ASSIGNED TASK: The word "hmem" occurs in some lines of the data. Return each such line.

EXTRACTED RECORDS:

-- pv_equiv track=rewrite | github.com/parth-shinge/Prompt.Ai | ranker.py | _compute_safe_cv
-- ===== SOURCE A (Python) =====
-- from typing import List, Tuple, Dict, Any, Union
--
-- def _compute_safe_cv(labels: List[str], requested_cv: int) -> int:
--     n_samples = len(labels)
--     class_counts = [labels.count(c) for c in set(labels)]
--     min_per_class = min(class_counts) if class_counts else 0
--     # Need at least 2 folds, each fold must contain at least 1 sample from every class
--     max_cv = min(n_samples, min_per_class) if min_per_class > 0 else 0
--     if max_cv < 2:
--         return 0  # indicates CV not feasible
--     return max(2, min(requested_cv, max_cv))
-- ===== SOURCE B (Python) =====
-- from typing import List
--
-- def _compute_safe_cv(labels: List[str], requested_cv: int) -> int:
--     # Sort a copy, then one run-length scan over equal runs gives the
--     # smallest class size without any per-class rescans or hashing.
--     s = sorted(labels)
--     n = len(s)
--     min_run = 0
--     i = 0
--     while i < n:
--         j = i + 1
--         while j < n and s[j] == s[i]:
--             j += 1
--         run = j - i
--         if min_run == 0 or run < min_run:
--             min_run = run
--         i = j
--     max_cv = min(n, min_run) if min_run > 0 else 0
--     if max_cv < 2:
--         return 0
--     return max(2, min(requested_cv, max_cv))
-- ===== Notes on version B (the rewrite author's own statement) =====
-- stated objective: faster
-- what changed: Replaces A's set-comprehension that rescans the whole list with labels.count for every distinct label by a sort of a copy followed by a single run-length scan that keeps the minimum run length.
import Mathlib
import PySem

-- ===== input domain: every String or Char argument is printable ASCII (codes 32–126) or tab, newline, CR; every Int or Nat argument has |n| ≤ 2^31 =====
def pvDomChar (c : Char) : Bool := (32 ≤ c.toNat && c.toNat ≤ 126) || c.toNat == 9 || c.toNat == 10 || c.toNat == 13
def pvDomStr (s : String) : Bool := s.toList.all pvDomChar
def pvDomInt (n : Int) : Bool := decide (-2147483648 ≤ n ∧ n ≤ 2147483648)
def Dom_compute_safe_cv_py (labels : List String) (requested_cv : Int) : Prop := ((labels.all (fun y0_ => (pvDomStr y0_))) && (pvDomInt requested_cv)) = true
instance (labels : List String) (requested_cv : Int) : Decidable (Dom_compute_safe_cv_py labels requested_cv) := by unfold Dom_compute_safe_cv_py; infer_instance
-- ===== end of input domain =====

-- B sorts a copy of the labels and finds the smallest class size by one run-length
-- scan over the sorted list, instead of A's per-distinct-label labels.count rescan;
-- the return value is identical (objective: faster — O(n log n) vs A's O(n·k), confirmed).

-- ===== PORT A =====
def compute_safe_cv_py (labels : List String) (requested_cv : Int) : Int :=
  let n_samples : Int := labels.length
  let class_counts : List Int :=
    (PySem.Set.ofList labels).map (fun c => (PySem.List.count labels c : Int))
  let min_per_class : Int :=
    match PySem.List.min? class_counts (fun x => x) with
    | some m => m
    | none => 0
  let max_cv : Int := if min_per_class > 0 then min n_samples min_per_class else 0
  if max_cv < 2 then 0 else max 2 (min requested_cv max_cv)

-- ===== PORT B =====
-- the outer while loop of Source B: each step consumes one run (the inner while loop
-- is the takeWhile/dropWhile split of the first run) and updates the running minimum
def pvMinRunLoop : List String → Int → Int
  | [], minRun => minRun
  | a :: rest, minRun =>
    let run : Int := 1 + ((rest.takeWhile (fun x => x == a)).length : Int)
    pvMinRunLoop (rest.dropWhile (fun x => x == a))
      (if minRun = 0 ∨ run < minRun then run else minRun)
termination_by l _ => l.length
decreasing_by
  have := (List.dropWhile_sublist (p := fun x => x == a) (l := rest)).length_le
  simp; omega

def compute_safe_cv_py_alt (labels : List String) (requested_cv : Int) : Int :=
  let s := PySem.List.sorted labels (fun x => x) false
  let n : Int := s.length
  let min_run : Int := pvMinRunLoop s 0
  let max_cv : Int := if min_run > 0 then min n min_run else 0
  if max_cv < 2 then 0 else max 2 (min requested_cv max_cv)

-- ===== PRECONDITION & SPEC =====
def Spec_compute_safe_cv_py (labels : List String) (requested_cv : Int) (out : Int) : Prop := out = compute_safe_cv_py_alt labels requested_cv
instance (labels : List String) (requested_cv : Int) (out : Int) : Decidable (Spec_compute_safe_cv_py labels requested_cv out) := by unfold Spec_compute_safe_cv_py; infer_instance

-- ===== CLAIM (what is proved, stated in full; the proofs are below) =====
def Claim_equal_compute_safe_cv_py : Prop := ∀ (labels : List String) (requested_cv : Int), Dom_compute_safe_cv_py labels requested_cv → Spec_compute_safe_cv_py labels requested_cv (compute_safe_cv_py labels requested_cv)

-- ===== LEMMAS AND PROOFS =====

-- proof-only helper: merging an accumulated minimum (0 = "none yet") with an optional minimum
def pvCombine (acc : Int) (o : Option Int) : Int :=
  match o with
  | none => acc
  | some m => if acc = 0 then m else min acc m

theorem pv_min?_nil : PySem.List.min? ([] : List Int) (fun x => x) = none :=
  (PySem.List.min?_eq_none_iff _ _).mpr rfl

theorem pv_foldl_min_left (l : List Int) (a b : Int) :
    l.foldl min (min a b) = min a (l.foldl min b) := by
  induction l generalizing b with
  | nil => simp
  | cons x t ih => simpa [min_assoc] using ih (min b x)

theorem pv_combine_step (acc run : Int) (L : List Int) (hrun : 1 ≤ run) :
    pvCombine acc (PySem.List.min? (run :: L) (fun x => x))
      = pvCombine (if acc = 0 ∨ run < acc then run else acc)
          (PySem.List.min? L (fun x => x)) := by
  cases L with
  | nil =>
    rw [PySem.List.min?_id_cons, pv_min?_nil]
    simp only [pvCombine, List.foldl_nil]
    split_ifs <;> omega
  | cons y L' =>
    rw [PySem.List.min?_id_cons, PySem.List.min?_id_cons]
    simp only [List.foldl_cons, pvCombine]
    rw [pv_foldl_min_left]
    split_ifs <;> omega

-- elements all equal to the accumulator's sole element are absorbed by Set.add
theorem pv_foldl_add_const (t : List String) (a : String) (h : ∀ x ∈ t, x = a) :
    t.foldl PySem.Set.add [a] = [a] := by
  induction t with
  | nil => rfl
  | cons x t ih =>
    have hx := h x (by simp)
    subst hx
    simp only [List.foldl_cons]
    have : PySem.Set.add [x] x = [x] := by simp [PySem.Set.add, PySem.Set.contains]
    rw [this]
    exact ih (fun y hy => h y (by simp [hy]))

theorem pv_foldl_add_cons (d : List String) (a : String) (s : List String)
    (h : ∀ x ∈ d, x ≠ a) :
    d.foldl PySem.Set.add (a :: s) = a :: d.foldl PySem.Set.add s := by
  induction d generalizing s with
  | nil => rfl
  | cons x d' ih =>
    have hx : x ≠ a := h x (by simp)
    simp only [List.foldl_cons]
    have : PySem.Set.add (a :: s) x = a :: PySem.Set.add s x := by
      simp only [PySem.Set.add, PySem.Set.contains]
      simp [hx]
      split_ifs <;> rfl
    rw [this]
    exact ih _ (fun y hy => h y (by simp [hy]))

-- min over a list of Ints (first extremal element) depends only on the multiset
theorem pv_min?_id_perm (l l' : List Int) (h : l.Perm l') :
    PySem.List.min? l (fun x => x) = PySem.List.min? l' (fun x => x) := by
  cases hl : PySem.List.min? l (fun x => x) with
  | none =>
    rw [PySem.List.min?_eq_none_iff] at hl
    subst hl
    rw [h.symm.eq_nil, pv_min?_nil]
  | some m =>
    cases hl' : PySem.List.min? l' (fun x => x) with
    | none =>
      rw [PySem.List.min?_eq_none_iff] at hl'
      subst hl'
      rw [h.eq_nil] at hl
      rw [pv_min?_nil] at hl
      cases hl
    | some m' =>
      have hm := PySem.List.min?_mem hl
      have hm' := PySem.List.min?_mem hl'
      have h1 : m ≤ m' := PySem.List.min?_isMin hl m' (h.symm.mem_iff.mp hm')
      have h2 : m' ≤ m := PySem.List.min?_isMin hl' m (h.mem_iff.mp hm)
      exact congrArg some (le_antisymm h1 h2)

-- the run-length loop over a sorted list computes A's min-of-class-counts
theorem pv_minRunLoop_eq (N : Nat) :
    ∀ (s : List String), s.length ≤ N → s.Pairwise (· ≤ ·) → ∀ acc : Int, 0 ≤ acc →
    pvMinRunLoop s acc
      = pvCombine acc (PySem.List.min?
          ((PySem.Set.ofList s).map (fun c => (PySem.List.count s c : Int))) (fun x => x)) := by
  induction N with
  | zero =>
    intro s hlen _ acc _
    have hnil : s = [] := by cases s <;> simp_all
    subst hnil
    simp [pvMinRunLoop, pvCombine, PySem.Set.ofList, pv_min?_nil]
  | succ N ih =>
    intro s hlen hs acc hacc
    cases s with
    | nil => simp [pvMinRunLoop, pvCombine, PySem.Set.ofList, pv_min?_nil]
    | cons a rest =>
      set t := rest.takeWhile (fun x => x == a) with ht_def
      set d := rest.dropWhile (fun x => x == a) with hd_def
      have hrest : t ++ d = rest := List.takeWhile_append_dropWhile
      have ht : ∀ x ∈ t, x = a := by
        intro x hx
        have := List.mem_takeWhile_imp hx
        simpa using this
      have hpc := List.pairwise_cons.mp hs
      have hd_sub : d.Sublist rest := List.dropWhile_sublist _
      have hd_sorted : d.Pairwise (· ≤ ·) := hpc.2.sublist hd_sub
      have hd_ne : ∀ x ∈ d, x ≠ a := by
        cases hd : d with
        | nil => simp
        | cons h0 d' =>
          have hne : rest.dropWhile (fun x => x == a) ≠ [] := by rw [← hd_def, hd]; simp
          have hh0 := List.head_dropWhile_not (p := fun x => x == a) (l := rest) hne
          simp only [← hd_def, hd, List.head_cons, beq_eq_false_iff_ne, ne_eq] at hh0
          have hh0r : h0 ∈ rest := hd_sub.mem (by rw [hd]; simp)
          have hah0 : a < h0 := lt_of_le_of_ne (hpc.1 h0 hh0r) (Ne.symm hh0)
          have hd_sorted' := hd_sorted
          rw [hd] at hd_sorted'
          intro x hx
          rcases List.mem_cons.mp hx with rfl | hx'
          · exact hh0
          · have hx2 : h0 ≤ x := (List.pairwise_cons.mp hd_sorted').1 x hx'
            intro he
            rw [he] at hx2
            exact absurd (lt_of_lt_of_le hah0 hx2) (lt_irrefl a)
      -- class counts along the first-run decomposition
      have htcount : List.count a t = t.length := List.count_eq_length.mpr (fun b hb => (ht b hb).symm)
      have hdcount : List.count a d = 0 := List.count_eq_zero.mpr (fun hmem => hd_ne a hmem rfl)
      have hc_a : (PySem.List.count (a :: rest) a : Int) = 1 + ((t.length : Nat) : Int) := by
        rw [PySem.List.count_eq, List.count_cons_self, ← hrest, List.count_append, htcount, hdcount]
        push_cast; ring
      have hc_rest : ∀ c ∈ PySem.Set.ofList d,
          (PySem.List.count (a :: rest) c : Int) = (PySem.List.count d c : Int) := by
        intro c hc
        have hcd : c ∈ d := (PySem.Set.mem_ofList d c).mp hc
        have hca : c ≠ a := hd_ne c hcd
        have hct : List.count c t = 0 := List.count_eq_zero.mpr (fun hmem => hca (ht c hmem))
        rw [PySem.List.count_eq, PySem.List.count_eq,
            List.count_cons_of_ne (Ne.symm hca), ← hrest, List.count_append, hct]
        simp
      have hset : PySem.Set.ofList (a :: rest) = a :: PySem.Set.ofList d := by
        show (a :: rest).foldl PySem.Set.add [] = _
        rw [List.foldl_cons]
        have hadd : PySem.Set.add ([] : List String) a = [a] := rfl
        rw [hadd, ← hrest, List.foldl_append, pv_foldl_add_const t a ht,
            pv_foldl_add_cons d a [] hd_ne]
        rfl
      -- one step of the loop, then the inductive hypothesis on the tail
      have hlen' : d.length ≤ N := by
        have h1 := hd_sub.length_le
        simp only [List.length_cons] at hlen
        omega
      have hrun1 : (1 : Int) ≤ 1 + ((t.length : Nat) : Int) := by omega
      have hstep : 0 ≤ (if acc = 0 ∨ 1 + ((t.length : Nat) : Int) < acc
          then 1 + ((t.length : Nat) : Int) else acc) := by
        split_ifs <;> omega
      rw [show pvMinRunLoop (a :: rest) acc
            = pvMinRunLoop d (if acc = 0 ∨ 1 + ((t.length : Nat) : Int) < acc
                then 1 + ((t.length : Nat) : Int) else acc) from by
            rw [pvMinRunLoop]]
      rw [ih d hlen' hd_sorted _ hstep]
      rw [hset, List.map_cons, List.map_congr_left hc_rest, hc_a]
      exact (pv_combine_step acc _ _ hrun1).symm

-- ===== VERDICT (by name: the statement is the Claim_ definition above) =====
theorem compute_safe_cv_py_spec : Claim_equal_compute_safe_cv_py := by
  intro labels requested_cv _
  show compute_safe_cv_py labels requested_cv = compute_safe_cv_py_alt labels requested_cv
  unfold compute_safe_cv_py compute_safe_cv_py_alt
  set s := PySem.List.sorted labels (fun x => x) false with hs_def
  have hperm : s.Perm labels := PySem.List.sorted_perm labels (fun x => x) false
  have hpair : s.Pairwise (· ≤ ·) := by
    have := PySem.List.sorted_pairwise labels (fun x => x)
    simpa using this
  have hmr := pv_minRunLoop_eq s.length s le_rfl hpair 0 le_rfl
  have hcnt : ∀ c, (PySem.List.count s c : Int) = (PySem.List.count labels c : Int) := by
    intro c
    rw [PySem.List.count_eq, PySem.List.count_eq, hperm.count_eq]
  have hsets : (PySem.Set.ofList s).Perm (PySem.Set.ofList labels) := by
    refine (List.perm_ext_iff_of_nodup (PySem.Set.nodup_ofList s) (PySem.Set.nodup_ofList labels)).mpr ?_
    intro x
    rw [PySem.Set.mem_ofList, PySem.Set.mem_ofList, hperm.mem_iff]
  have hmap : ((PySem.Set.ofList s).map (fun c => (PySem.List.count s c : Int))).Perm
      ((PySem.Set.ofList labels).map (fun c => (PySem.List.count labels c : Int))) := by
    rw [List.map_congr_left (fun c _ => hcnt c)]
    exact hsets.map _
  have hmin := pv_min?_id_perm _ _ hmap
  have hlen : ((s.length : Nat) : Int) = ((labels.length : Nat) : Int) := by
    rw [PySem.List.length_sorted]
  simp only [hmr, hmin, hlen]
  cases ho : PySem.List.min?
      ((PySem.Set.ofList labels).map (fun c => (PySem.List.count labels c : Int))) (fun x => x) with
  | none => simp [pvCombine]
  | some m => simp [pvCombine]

==

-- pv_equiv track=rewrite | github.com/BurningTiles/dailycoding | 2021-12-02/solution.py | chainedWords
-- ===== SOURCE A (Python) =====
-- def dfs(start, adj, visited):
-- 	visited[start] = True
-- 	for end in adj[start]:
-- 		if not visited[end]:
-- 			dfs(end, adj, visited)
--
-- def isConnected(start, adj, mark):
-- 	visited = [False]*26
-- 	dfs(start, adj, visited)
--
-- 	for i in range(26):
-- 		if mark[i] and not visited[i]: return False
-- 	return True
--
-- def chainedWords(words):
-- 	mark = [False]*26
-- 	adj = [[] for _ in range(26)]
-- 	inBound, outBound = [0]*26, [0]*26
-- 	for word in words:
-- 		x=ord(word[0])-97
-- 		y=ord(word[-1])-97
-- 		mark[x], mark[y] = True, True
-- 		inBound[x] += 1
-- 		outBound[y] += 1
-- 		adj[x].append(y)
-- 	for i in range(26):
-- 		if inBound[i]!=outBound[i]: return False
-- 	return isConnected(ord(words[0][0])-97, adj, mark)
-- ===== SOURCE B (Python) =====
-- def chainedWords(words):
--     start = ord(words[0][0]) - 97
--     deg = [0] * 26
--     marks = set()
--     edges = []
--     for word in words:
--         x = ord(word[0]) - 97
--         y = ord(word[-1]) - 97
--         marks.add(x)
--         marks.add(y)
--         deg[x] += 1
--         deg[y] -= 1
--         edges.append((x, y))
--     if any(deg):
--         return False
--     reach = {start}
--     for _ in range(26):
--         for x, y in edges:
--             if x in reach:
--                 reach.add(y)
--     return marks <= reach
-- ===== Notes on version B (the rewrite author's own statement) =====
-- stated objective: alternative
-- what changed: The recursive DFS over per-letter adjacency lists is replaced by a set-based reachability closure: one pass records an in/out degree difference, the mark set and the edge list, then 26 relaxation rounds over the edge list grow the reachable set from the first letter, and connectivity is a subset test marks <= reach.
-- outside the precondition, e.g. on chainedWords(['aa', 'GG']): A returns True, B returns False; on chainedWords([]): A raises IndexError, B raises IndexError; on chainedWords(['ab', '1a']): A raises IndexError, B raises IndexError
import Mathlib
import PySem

FINAL ANSWER:
      have hdcount : List.count a d = 0 := List.count_eq_zero.mpr (fun hmem => hd_ne a hmem rfl)
        have hct : List.count c t = 0 := List.count_eq_zero.mpr (fun hmem => hca (ht c hmem))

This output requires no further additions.